One Piece does a lot in this set as it closes out one season and begins the next. Wrapping up some subplots and bringing Brook on in full as the latest addition to the crew was a long time in coming but fully worth it. Thriller Bark delivered some great action and some silly if forgettable post-arc material before it gets underway with the Sabaody storyline. While the Kuma material was pretty much my favorite part of the set I’m also excited to revisit the Sabaody material since that’s a dynamic shifter for the crew as it gets underway with the next couple of sets. One Piece has a lot of things in motion as always and it continues to draw from the past in fun and surprising ways while also staying fully engaged in the future and what it entails. A very good set overall even with the quieter chunks and the less than thriller flashback material for Brook.

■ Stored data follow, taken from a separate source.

-- pv_equiv track=rewrite | github.com/Rajavardhanreddy1/60-days-of-python | day41/gfg problem minmax candy.py | minMaxCandy
-- ===== SOURCE A (Python) =====
-- def minMaxCandy(a, b):
--     a.sort()
--     n = len(a)
--
--     x = 0
--     i, j = 0, n - 1
--     while i <= j:
--         x += a[i]
--         i += 1
--         j -= b
--
--     y = 0
--     i, j = 0, n - 1
--     while i <= j:
--         y += a[j]
--         j -= 1
--         i += b
--
--     return [x, y]
-- ===== SOURCE B (Python) =====
-- def minMaxCandy(a, b):
--     a.sort()
--     n = len(a)
--     if n == 0:
--         return [0, 0]
--     m = -(-n // (b + 1))  # ceil(n / (b+1)): number of candies actually paid for
--     return [sum(a[:m]), sum(a[n - m:])]
-- ===== Notes on version B (the rewrite author's own statement) =====
-- stated objective: simpler
-- what changed: Replaces A's two index-stepping while loops by a closed-form purchase count m = ceil(n/(b+1)) and two slice sums over the sorted list.
import Mathlib
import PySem

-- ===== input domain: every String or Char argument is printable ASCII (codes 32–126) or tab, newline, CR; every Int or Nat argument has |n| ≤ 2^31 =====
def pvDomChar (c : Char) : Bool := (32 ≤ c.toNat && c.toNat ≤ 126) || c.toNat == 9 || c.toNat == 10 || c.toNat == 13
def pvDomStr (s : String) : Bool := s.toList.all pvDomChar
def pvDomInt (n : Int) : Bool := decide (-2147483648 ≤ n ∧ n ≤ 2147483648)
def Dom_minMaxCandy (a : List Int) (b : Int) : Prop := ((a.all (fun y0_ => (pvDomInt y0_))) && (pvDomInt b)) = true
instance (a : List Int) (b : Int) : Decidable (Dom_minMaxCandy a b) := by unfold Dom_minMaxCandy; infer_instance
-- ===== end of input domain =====

-- B replaces A's two index-stepping while loops by a closed-form purchase count
-- m = ceil(n/(b+1)) and two slice sums (objective: simpler).  Both A and B sort the
-- list argument in place (same observable mutation); the equivalence is about the
-- return value.

-- ===== PORT A =====
-- while i <= j: x += a[i]; i += 1; j -= b   (fuel = len(a) suffices: at most len(a) iterations when b >= 0)
def minMaxLoopX (s : List Int) (b : Int) : Nat → Int → Int → Int → Int
  | 0, x, _, _ => x
  | f + 1, x, i, j =>
    if i ≤ j then minMaxLoopX s b f (x + (PySem.List.pyGet? s i).getD 0) (i + 1) (j - b)
    else x

-- while i <= j: y += a[j]; j -= 1; i += b
def minMaxLoopY (s : List Int) (b : Int) : Nat → Int → Int → Int → Int
  | 0, y, _, _ => y
  | f + 1, y, i, j =>
    if i ≤ j then minMaxLoopY s b f (y + (PySem.List.pyGet? s j).getD 0) (i + b) (j - 1)
    else y

def minMaxCandy (a : List Int) (b : Int) : List Int :=
  let s := PySem.List.sorted a (fun v => v) false
  let n : Int := s.length
  [minMaxLoopX s b s.length 0 0 (n - 1), minMaxLoopY s b s.length 0 0 (n - 1)]

-- ===== PORT B =====
def minMaxCandy_alt (a : List Int) (b : Int) : List Int :=
  let s := PySem.List.sorted a (fun v => v) false
  let n : Int := s.length
  if n = 0 then [0, 0]
  else
    let m := -(PySem.Int.floordiv (-n) (b + 1))   -- ceil(n / (b+1))
    [(PySem.List.slice s none (some m)).sum, (PySem.List.slice s (some (n - m)) none).sum]

-- ===== PRECONDITION & SPEC =====
-- Pre_ excludes b < 0 with a nonempty list: there A's while loops never terminate
-- (j -= b never closes the gap), so A returns on no such input.
def Pre_minMaxCandy (a : List Int) (b : Int) : Prop := a = [] ∨ 0 ≤ b
instance (a : List Int) (b : Int) : Decidable (Pre_minMaxCandy a b) := by unfold Pre_minMaxCandy; infer_instance
def pvWitness_minMaxCandy : List Int × Int := ([3, 1, 2], 1)

def Spec_minMaxCandy (a : List Int) (b : Int) (out : List Int) : Prop := out = minMaxCandy_alt a b
instance (a : List Int) (b : Int) (out : List Int) : Decidable (Spec_minMaxCandy a b out) := by unfold Spec_minMaxCandy; infer_instance

-- ===== CLAIM (what is proved, stated in full; the proofs are below) =====
def Claim_equal_minMaxCandy : Prop := ∀ (a : List Int) (b : Int), Dom_minMaxCandy a b → Pre_minMaxCandy a b → Spec_minMaxCandy a b (minMaxCandy a b)

-- ===== LEMMAS AND PROOFS =====

-- sum of the k elements of s starting at index a
def sumRange (s : List Int) (a k : Nat) : Int := ((s.drop a).take k).sum

lemma sumRange_zero (s : List Int) (a : Nat) : sumRange s a 0 = 0 := rfl

lemma sumRange_cons (s : List Int) (a k : Nat) (h : a < s.length) :
    sumRange s a (k + 1) = s.getD a 0 + sumRange s (a + 1) k := by
  unfold sumRange
  rw [List.drop_eq_getElem_cons h, List.take_succ_cons, List.sum_cons]
  simp [List.getD, List.getElem?_eq_getElem h]

lemma sumRange_snoc (s : List Int) (a k : Nat) (h : a + k < s.length) :
    sumRange s a (k + 1) = sumRange s a k + s.getD (a + k) 0 := by
  induction k generalizing a with
  | zero =>
    rw [sumRange_cons s a 0 (by omega)]
    simp [sumRange_zero]
  | succ k ih =>
    rw [sumRange_cons s a (k + 1) (by omega), sumRange_cons s a k (by omega),
        ih (a + 1) (by omega)]
    have : a + 1 + k = a + (k + 1) := by omega
    rw [this]; ring

lemma loopX_eq (s : List Int) (b : Int) (hb : 0 ≤ b) :
    ∀ (f k : Nat) (x i j : Int), 0 ≤ i →
      (k = 0 → j < i) →
      (k ≠ 0 → ((k : Int) - 1) * (b + 1) ≤ j - i ∧ j - i < (k : Int) * (b + 1)) →
      k ≤ f → i.toNat + k ≤ s.length → j < (s.length : Int) →
      minMaxLoopX s b f x i j = x + sumRange s i.toNat k := by
  intro f
  induction f with
  | zero =>
    intro k x i j _ hk0 _ hkf _ _
    have hk : k = 0 := by omega
    subst hk
    simp [minMaxLoopX, sumRange_zero]
  | succ f ih =>
    intro k x i j hi hk0 hkb hkf hlen hj
    by_cases hij : i ≤ j
    · have hk : k ≠ 0 := by
        intro h; exact absurd hij (not_le.mpr (hk0 h))
      obtain ⟨k', rfl⟩ : ∃ k', k = k' + 1 := ⟨k - 1, by omega⟩
      obtain ⟨hlo, hhi⟩ := hkb hk
      have hcast : ((k' + 1 : Nat) : Int) = (k' : Int) + 1 := by push_cast; ring
      rw [hcast] at hlo hhi
      have hiN : i.toNat < s.length := by omega
      rw [minMaxLoopX, if_pos hij]
      rw [ih k' (x + (PySem.List.pyGet? s i).getD 0) (i + 1) (j - b)
        (by omega)
        (by intro h0; subst h0; simp at hhi ⊢; omega)
        (by intro h0
            have hk'1 : (1 : Int) ≤ (k' : Int) := by
              have : k' ≠ 0 := h0
              omega
            constructor
            · nlinarith
            · nlinarith)
        (by omega) (by omega) (by omega)]
      have hget : (PySem.List.pyGet? s i).getD 0 = s.getD i.toNat 0 := by
        rw [PySem.List.pyGet?_of_nonneg s hi]
        simp [List.getD, List.getElem?_eq_getElem hiN]
      have hstep : (i + 1).toNat = i.toNat + 1 := by omega
      rw [hget, hstep, sumRange_cons s i.toNat k' hiN]
      ring
    · have hk : k = 0 := by
        by_contra h
        obtain ⟨hlo, _⟩ := hkb h
        have h1 : (0 : Int) ≤ ((k : Int) - 1) * (b + 1) := by
          have : (1 : Int) ≤ (k : Int) := by omega
          nlinarith
        omega
      subst hk
      rw [minMaxLoopX, if_neg hij]
      simp [sumRange_zero]

lemma loopY_eq (s : List Int) (b : Int) (hb : 0 ≤ b) :
    ∀ (f k : Nat) (y i j : Int), 0 ≤ i →
      (k = 0 → j < i) →
      (k ≠ 0 → ((k : Int) - 1) * (b + 1) ≤ j - i ∧ j - i < (k : Int) * (b + 1)) →
      k ≤ f → (k : Int) ≤ j + 1 → j < (s.length : Int) →
      minMaxLoopY s b f y i j = y + sumRange s (j.toNat + 1 - k) k := by
  intro f
  induction f with
  | zero =>
    intro k y i j _ hk0 _ hkf _ _
    have hk : k = 0 := by omega
    subst hk
    simp [minMaxLoopY, sumRange_zero]
  | succ f ih =>
    intro k y i j hi hk0 hkb hkf hkj hj
    by_cases hij : i ≤ j
    · have hk : k ≠ 0 := by
        intro h; exact absurd hij (not_le.mpr (hk0 h))
      obtain ⟨k', rfl⟩ : ∃ k', k = k' + 1 := ⟨k - 1, by omega⟩
      obtain ⟨hlo, hhi⟩ := hkb hk
      have hcast : ((k' + 1 : Nat) : Int) = (k' : Int) + 1 := by push_cast; ring
      rw [hcast] at hlo hhi
      have hj0 : 0 ≤ j := le_trans hi hij
      have hjN : j.toNat < s.length := by omega
      have hk'j : (k' : Int) ≤ j := by
        by_cases h0 : k' = 0
        · subst h0; simpa using hj0
        · have hk'1 : (1 : Int) ≤ (k' : Int) := by
            have : k' ≠ 0 := h0; omega
          nlinarith
      rw [minMaxLoopY, if_pos hij]
      rw [ih k' (y + (PySem.List.pyGet? s j).getD 0) (i + b) (j - 1)
        (by omega)
        (by intro h0; subst h0; simp at hhi ⊢; omega)
        (by intro h0
            have hk'1 : (1 : Int) ≤ (k' : Int) := by
              have : k' ≠ 0 := h0; omega
            constructor
            · nlinarith
            · nlinarith)
        (by omega) (by omega) (by omega)]
      have hget : (PySem.List.pyGet? s j).getD 0 = s.getD j.toNat 0 := by
        rw [PySem.List.pyGet?_of_nonneg s hj0]
        simp [List.getD, List.getElem?_eq_getElem hjN]
      by_cases h0 : k' = 0
      · subst h0
        rw [hget, sumRange_zero]
        have hidx : j.toNat + 1 - (0 + 1) = j.toNat := by omega
        rw [hidx, sumRange_cons s j.toNat 0 hjN, sumRange_zero]
        ring
      · have hj1 : 1 ≤ j := by
          have : (1 : Int) ≤ (k' : Int) := by omega
          omega
        have hstart : (j - 1).toNat + 1 - k' = j.toNat - k' := by omega
        rw [hget, hstart]
        have hidx : j.toNat + 1 - (k' + 1) = j.toNat - k' := by omega
        rw [hidx]
        have hsnoc := sumRange_snoc s (j.toNat - k') k' (by omega)
        have hix : j.toNat - k' + k' = j.toNat := by omega
        rw [hix] at hsnoc
        rw [hsnoc]
        ring
    · have hk : k = 0 := by
        by_contra h
        obtain ⟨hlo, _⟩ := hkb h
        have h1 : (0 : Int) ≤ ((k : Int) - 1) * (b + 1) := by
          have : (1 : Int) ≤ (k : Int) := by omega
          nlinarith
        omega
      subst hk
      rw [minMaxLoopY, if_neg hij]
      simp [sumRange_zero]

lemma minMaxCandy_main (s : List Int) (b : Int) (hb : 0 ≤ b) (hnil : s ≠ []) :
    [minMaxLoopX s b s.length 0 0 ((s.length : Int) - 1),
     minMaxLoopY s b s.length 0 0 ((s.length : Int) - 1)] =
    (if (s.length : Int) = 0 then [0, 0]
     else
       [(PySem.List.slice s none (some (-(PySem.Int.floordiv (-(s.length : Int)) (b + 1))))).sum,
        (PySem.List.slice s (some ((s.length : Int) - -(PySem.Int.floordiv (-(s.length : Int)) (b + 1)))) none).sum]) := by
  have hn1 : 1 ≤ s.length := by
    have := List.length_pos_of_ne_nil hnil; omega
  set n : Int := (s.length : Int) with hn
  set m : Int := -(PySem.Int.floordiv (-n) (b + 1)) with hmdef
  obtain ⟨hm1, hm2⟩ : (m - 1) * (b + 1) < n ∧ n ≤ m * (b + 1) :=
    (PySem.Int.neg_floordiv_neg_eq_iff_of_pos (by omega)).mp rfl
  have hmpos : 1 ≤ m := by
    by_contra h
    have hm0 : m ≤ 0 := by omega
    have : m * (b + 1) ≤ 0 := mul_nonpos_of_nonpos_of_nonneg hm0 (by omega)
    omega
  have hmn : m ≤ n := by
    have : m - 1 ≤ (m - 1) * (b + 1) := by nlinarith
    omega
  have hkc : ((m.toNat : Int)) = m := by omega
  have hX := loopX_eq s b hb s.length m.toNat 0 0 (n - 1)
    le_rfl
    (by intro h; omega)
    (by intro _; rw [hkc]; omega)
    (by omega) (by omega) (by omega)
  have hY := loopY_eq s b hb s.length m.toNat 0 0 (n - 1)
    le_rfl
    (by intro h; omega)
    (by intro _; rw [hkc]; omega)
    (by omega) (by rw [hkc]; omega) (by omega)
  rw [if_neg (by omega), hX, hY]
  congr 1
  · -- x component
    rw [PySem.List.slice_to s (by omega : (0:Int) ≤ m)]
    simp [sumRange]
  · -- y component
    congr 1
    rw [PySem.List.slice_from s (by omega : (0:Int) ≤ n - m)]
    have hp : (n - m).toNat = s.length - m.toNat := by omega
    have hstart : (n - 1).toNat + 1 - m.toNat = s.length - m.toNat := by omega
    rw [hp, hstart]
    unfold sumRange
    rw [List.take_of_length_le (by simp; omega)]
    ring

-- ===== VERDICT (by name: the statement is the Claim_ definition above) =====
theorem minMaxCandy_spec : Claim_equal_minMaxCandy := by
  intro a b _ hpre
  unfold Spec_minMaxCandy
  rcases hpre with h | hb
  · subst h; rfl
  · unfold minMaxCandy minMaxCandy_alt
    dsimp only
    generalize PySem.List.sorted a (fun v => v) false = s
    by_cases hnil : s = []
    · subst hnil; rfl
    · exact minMaxCandy_main s b hb hnil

Japanese 2.0 Language, English 5.1 Language, English Subtitles, One Piece in the Booth: with Christopher R. Sabat, One Piece in the Booth: with Eric Vale.
Content Grade: B
Audio Grade: B+
Video Grade: B
Packaging Grade: B+
Menu Grade: B
Extras Grade: B-
Released By: FUNimation
Release Date: June 28th, 2016
Running Time: 600 Minutes
Video Encoding: 480i/p MPEG-2
Aspect Ratio: 1.78:1 Anamorphic Widescreen
Sony KDL70R550A 70″ LED 1080P HDTV, Sony PlayStation3 Blu-ray player via HDMI set to 1080p, Onkyo TX-SR605 Receiver and Panasonic SB-TP20S Multi-Channel Speaker System With 100-Watt Subwoofer.